As discussed above, you may notice several signs and symptoms on the skin in the face and mouth area when you take off the mask. Here are some tips to help deal with them.

  • If you notice redness or moisture on the lips or experience acne breakouts, engage in Pitta-reducing activities- like avoiding spicy or oily foods, or foods with vinegar, or pickled foods. It will help eliminate redness.
  • If you find your breath or lips are excessively dry, you can remedy that by consuming good fats, staying hydrated, and applying coconut oil to the lips and the nasal passages.
  • If you notice your lips are swollen, or there’s puffiness in the face then avoid things that stagnate. For example, avoid eating too many bananas or drinking a banana milkshake, etc., as it brings in more fluid stagnation in the body.
  • If using the mask results in sticky lips, sip on hot tea or water to improve the indigestion phenomenon.

Digest Ama

Ama is the metabolic toxin produced by undigested food.
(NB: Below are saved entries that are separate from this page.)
-- pv_equiv track=rewrite | github.com/miliar/Code_Jam_Webscraper | Solutions_python/Problem_201/424.py | dc
-- ===== SOURCE A (Python) =====
-- def dc(x, y):
-- 	if y==1:
-- 		if x%2==0:
-- 			return x//2,(x-1)//2
-- 		else:
-- 			return x//2,x//2
-- 	if y%2:
-- 		x = (x-1)//2
-- 	else:
-- 		x //= 2
-- 	y //= 2
-- 	return dc(x,y)
-- ===== SOURCE B (Python) =====
-- def dc(x, y):
--     while y != 1:
--         if y % 2:
--             x = (x - 1) // 2
--         else:
--             x //= 2
--         y //= 2
--     if x % 2 == 0:
--         return x // 2, (x - 1) // 2
--     else:
--         return x // 2, x // 2
-- ===== Notes on version B (the rewrite author's own statement) =====
-- stated objective: alternative
-- what changed: Replaced A's tail recursion by an explicit while loop that reduces (x, y) until y == 1 and then applies the base-case parity branch once, outside the loop.
-- outside the precondition, e.g. on dc(5, 0): A raises RecursionError, B does not finish within the time limit
import Mathlib
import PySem

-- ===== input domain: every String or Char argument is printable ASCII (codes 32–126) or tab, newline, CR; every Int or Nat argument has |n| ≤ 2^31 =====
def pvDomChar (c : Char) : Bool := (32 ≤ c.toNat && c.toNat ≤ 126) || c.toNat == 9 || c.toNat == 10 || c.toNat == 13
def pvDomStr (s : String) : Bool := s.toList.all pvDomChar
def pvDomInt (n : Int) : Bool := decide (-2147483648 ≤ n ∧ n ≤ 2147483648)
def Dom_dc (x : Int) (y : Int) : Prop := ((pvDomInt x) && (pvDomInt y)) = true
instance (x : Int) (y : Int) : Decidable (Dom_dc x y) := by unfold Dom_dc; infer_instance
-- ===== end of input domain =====

-- B replaces A's tail recursion by an explicit while loop plus a single base-case branch after the loop (alternative decomposition, same cost); Pre_ excludes y < 1, where A recurses forever (RecursionError) and B loops forever.


-- ===== PORT A =====
-- fuel makes the recursion total; for y ≥ 1 (Pre_) the fuel y.toNat + 1 is never exhausted
def dcA : Nat → Int → Int → Int × Int
  | 0, _, _ => (0, 0)
  | n + 1, x, y =>
    if y = 1 then
      if PySem.Int.mod x 2 = 0 then (PySem.Int.floordiv x 2, PySem.Int.floordiv (x - 1) 2)
      else (PySem.Int.floordiv x 2, PySem.Int.floordiv x 2)
    else
      let x' := if PySem.Int.mod y 2 ≠ 0 then PySem.Int.floordiv (x - 1) 2 else PySem.Int.floordiv x 2
      dcA n x' (PySem.Int.floordiv y 2)

def dc (x : Int) (y : Int) : Int × Int := dcA (y.toNat + 1) x y

-- ===== PORT B =====
-- the while loop: returns the final (x, y) state when y reaches 1 (fuel for totality)
def dcLoop : Nat → Int → Int → Int × Int
  | 0, x, y => (x, y)
  | n + 1, x, y =>
    if y ≠ 1 then
      let x' := if PySem.Int.mod y 2 ≠ 0 then PySem.Int.floordiv (x - 1) 2 else PySem.Int.floordiv x 2
      dcLoop n x' (PySem.Int.floordiv y 2)
    else (x, y)

def dc_alt (x : Int) (y : Int) : Int × Int :=
  let x' := (dcLoop (y.toNat + 1) x y).1
  if PySem.Int.mod x' 2 = 0 then (PySem.Int.floordiv x' 2, PySem.Int.floordiv (x' - 1) 2)
  else (PySem.Int.floordiv x' 2, PySem.Int.floordiv x' 2)

-- ===== PRECONDITION & SPEC =====
-- Pre_ excludes y < 1: there Python A never reaches its base case (RecursionError), returning no value.
def Pre_dc (x : Int) (y : Int) : Prop := 1 ≤ y
instance (x : Int) (y : Int) : Decidable (Pre_dc x y) := by unfold Pre_dc; infer_instance
def pvWitness_dc : Int × Int := (5, 3)

def Spec_dc (x : Int) (y : Int) (out : Int × Int) : Prop := out = dc_alt x y
instance (x : Int) (y : Int) (out : Int × Int) : Decidable (Spec_dc x y out) := by unfold Spec_dc; infer_instance

-- ===== CLAIM (what is proved, stated in full; the proofs are below) =====
def Claim_equal_dc : Prop := ∀ (x : Int) (y : Int), Dom_dc x y → Pre_dc x y → Spec_dc x y (dc x y)

-- ===== LEMMAS AND PROOFS =====
def dcBase (x : Int) : Int × Int :=
  if PySem.Int.mod x 2 = 0 then (PySem.Int.floordiv x 2, PySem.Int.floordiv (x - 1) 2)
  else (PySem.Int.floordiv x 2, PySem.Int.floordiv x 2)

theorem dcA_eq_loop : ∀ (n : Nat) (x y : Int), 1 ≤ y → y.toNat < n →
    dcA n x y = dcBase (dcLoop n x y).1 := by
  intro n
  induction n with
  | zero => intro x y hy hn; omega
  | succ n ih =>
    intro x y hy hn
    by_cases h1 : y = 1
    · simp [dcA, dcLoop, dcBase, h1]
    · have hy2 : 2 ≤ y := by omega
      have hfd : PySem.Int.floordiv y 2 = y / 2 :=
        PySem.Int.floordiv_eq_ediv_of_pos (by omega)
      have hrec : 1 ≤ PySem.Int.floordiv y 2 := by rw [hfd]; omega
      have hlt : (PySem.Int.floordiv y 2).toNat < n := by rw [hfd]; omega
      simp only [dcA, dcLoop, if_neg h1, if_pos h1]
      split <;> exact ih _ _ hrec hlt

-- ===== VERDICT (by name: the statement is the Claim_ definition above) =====
theorem dc_spec : Claim_equal_dc := by
  intro x y _ hy
  unfold Spec_dc dc dc_alt
  rw [dcA_eq_loop (y.toNat + 1) x y hy (by omega)]
  rfl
It can cause acne breakouts, stickiness in the lips, lungs, and nasal passages. Semi-fasting or intermittent fasting for a day is an excellent way to reduce or digest Ama. Drinking hot water can also help.

If you want to skip the water, you can use ginger and spices like coriander-cumin-fennel-turmeric to make a tea called CCFT Tea. It will help increase Agni and digest Ama in the body.

Remedy Weakness of Lungs

If you struggle to breathe while wearing a mask, you may need some chest expansion exercises or traditional yogic breathing exercises called Pranayama. These need to be taught by a yogic teacher or a therapist.

The Bottom Line

The consistent observations while wearing a mask will help us learn about our health ailments, which can then be controlled, regulated, and improved through ayurvedic aid, assistance, and incorporating the Ayurvedic principles discussed above in one’s everyday life.

All in all, mindful self-analysis while wearing a mask can help improve gut health, enhance oral hygiene, and boost wellness. All one has to do is be observant and listen to what your body is trying to tell you.